*** Opening of THE INPUT ***
-- pv_equiv track=rewrite | github.com/0-0Jay/algorithm | Algorithm_GroupStudy/프로그래머스/oil.py | solution
-- ===== SOURCE A (Python) =====
-- from collections import deque
--
-- d = [[-1, 0], [1, 0], [0, -1], [0, 1]]
--
-- def solution(land):
--     r = len(land)
--     c = len(land[0])
--     amount = [0 for _ in range(c)]
--
--     for i in range(r):
--         for j in range(c):
--             if land[i][j] == 1:
--                 tmp = {}
--                 cnt = 1
--                 que = deque()
--                 que.append([i, j])
--                 land[i][j] = 0
--                 while que:
--                     now = que.popleft()
--                     if now[1] not in tmp: tmp[now[1]] = 1
--                     for t in range(4):
--                         nx = now[0] + d[t][0]
--                         ny = now[1] + d[t][1]
--                         if 0 <= nx < r and 0 <= ny < c and land[nx][ny] == 1:
--                             cnt += 1
--                             land[nx][ny] = 0
--                             que.append([nx, ny])
--                 for k in tmp:
--                     amount[k] += cnt
--
--     return max(amount)
-- ===== SOURCE B (Python) =====
-- # DFS with an explicit stack instead of a BFS deque, collecting each component once and
-- # computing the per-column amounts in a separate second phase from (size, column-set) pairs.
-- # Mutates `land` in place (zeroes every visited cell) exactly like the original.
-- def solution(land):
--     r = len(land)
--     c = len(land[0])
--
--     def fill(i, j):
--         land[i][j] = 0
--         stack = [(i, j)]
--         comp = []
--         while stack:
--             x, y = stack.pop()
--             comp.append((x, y))
--             for nx, ny in ((x - 1, y), (x + 1, y), (x, y - 1), (x, y + 1)):
--                 if 0 <= nx < r and 0 <= ny < c and land[nx][ny] == 1:
--                     land[nx][ny] = 0
--                     stack.append((nx, ny))
--         return comp
--
--     comps = []
--     for i in range(r):
--         for j in range(c):
--             if land[i][j] == 1:
--                 comp = fill(i, j)
--                 comps.append((len(comp), {y for _, y in comp}))
--
--     amount = [sum(cnt for cnt, cols in comps if j in cols) for j in range(c)]
--     return max(amount)
-- ===== Notes on version B (the rewrite author's own statement) =====
-- stated objective: alternative
-- what changed: BFS with a deque and an in-loop dict of columns is replaced by DFS with an explicit stack collecting each component as a list, and the per-column amounts are computed in a separate second phase from (size, column-set) pairs; order-independence of the flood fill is proved.
import Mathlib
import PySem

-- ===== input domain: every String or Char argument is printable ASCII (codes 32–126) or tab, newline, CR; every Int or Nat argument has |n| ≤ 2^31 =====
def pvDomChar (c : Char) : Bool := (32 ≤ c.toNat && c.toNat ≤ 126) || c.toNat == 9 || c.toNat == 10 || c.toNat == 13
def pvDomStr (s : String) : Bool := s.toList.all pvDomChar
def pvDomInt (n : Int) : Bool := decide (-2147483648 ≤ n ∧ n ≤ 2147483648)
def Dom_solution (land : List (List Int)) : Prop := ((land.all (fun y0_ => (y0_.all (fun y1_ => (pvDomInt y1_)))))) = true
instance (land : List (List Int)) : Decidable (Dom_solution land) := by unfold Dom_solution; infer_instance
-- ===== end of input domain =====

-- B replaces the BFS deque flood fill by an explicit-stack DFS with a separate second phase
-- over (size, column-set) pairs; equivalence of the RETURN value is proved (the Python A
-- mutates `land` in place, and the Python B performs the same final mutation).

-- ===== PORT A =====
-- land[i][j] read; exact here because every index the ports use is provably in [0, len)
-- (the loop/guard bounds), where Python's indexing agrees with getD/toNat.
def gval (g : List (List Int)) (i j : Int) : Int := (g.getD i.toNat []).getD j.toNat 0

-- land[i][j] = 0 (same in-range remark as gval)
def gset0 (g : List (List Int)) (i j : Int) : List (List Int) :=
  g.set i.toNat ((g.getD i.toNat []).set j.toNat 0)

-- number of cells equal to 1 (termination measure only)
def onesG (g : List (List Int)) : Nat := (g.map (fun row => row.countP (fun v => v == 1))).sum

-- indexing / counting helpers used by the ports' termination proofs and the equivalence proofs
theorem gval_in_range {g : List (List Int)} {i j : Int} (h : gval g i j = 1) :
    i.toNat < g.length ∧ j.toNat < (g.getD i.toNat []).length := by
  unfold gval at h
  by_cases hi : i.toNat < g.length
  · refine ⟨hi, ?_⟩
    by_cases hj : j.toNat < (g.getD i.toNat []).length
    · exact hj
    · rw [List.getD_eq_getElem?_getD, List.getElem?_eq_none (by omega)] at h
      simp at h
  · rw [List.getD_eq_getElem?_getD (l := g), List.getElem?_eq_none (by omega)] at h
    simp at h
*** Close of THE INPUT ***
Retype the records exactly.

-- pv_equiv track=rewrite | github.com/0-0Jay/algorithm | Algorithm_GroupStudy/프로그래머스/oil.py | solution
-- ===== SOURCE A (Python) =====
-- from collections import deque
--
-- d = [[-1, 0], [1, 0], [0, -1], [0, 1]]
--
-- def solution(land):
--     r = len(land)
--     c = len(land[0])
--     amount = [0 for _ in range(c)]
--
--     for i in range(r):
--         for j in range(c):
--             if land[i][j] == 1:
--                 tmp = {}
--                 cnt = 1
--                 que = deque()
--                 que.append([i, j])
--                 land[i][j] = 0
--                 while que:
--                     now = que.popleft()
--                     if now[1] not in tmp: tmp[now[1]] = 1
--                     for t in range(4):
--                         nx = now[0] + d[t][0]
--                         ny = now[1] + d[t][1]
--                         if 0 <= nx < r and 0 <= ny < c and land[nx][ny] == 1:
--                             cnt += 1
--                             land[nx][ny] = 0
--                             que.append([nx, ny])
--                 for k in tmp:
--                     amount[k] += cnt
--
--     return max(amount)
-- ===== SOURCE B (Python) =====
-- # DFS with an explicit stack instead of a BFS deque, collecting each component once and
-- # computing the per-column amounts in a separate second phase from (size, column-set) pairs.
-- # Mutates `land` in place (zeroes every visited cell) exactly like the original.
-- def solution(land):
--     r = len(land)
--     c = len(land[0])
--
--     def fill(i, j):
--         land[i][j] = 0
--         stack = [(i, j)]
--         comp = []
--         while stack:
--             x, y = stack.pop()
--             comp.append((x, y))
--             for nx, ny in ((x - 1, y), (x + 1, y), (x, y - 1), (x, y + 1)):
--                 if 0 <= nx < r and 0 <= ny < c and land[nx][ny] == 1:
--                     land[nx][ny] = 0
--                     stack.append((nx, ny))
--         return comp
--
--     comps = []
--     for i in range(r):
--         for j in range(c):
--             if land[i][j] == 1:
--                 comp = fill(i, j)
--                 comps.append((len(comp), {y for _, y in comp}))
--
--     amount = [sum(cnt for cnt, cols in comps if j in cols) for j in range(c)]
--     return max(amount)
-- ===== Notes on version B (the rewrite author's own statement) =====
-- stated objective: alternative
-- what changed: BFS with a deque and an in-loop dict of columns is replaced by DFS with an explicit stack collecting each component as a list, and the per-column amounts are computed in a separate second phase from (size, column-set) pairs; order-independence of the flood fill is proved.
import Mathlib
import PySem

-- ===== input domain: every String or Char argument is printable ASCII (codes 32–126) or tab, newline, CR; every Int or Nat argument has |n| ≤ 2^31 =====
def pvDomChar (c : Char) : Bool := (32 ≤ c.toNat && c.toNat ≤ 126) || c.toNat == 9 || c.toNat == 10 || c.toNat == 13
def pvDomStr (s : String) : Bool := s.toList.all pvDomChar
def pvDomInt (n : Int) : Bool := decide (-2147483648 ≤ n ∧ n ≤ 2147483648)
def Dom_solution (land : List (List Int)) : Prop := ((land.all (fun y0_ => (y0_.all (fun y1_ => (pvDomInt y1_)))))) = true
instance (land : List (List Int)) : Decidable (Dom_solution land) := by unfold Dom_solution; infer_instance
-- ===== end of input domain =====

-- B replaces the BFS deque flood fill by an explicit-stack DFS with a separate second phase
-- over (size, column-set) pairs; equivalence of the RETURN value is proved (the Python A
-- mutates `land` in place, and the Python B performs the same final mutation).

-- ===== PORT A =====
-- land[i][j] read; exact here because every index the ports use is provably in [0, len)
-- (the loop/guard bounds), where Python's indexing agrees with getD/toNat.
def gval (g : List (List Int)) (i j : Int) : Int := (g.getD i.toNat []).getD j.toNat 0

-- land[i][j] = 0 (same in-range remark as gval)
def gset0 (g : List (List Int)) (i j : Int) : List (List Int) :=
  g.set i.toNat ((g.getD i.toNat []).set j.toNat 0)

-- number of cells equal to 1 (termination measure only)
def onesG (g : List (List Int)) : Nat := (g.map (fun row => row.countP (fun v => v == 1))).sum

-- indexing / counting helpers used by the ports' termination proofs and the equivalence proofs
theorem gval_in_range {g : List (List Int)} {i j : Int} (h : gval g i j = 1) :
    i.toNat < g.length ∧ j.toNat < (g.getD i.toNat []).length := by
  unfold gval at h
  by_cases hi : i.toNat < g.length
  · refine ⟨hi, ?_⟩
    by_cases hj : j.toNat < (g.getD i.toNat []).length
    · exact hj
    · rw [List.getD_eq_getElem?_getD, List.getElem?_eq_none (by omega)] at h
      simp at h
  · rw [List.getD_eq_getElem?_getD (l := g), List.getElem?_eq_none (by omega)] at h
    simp at h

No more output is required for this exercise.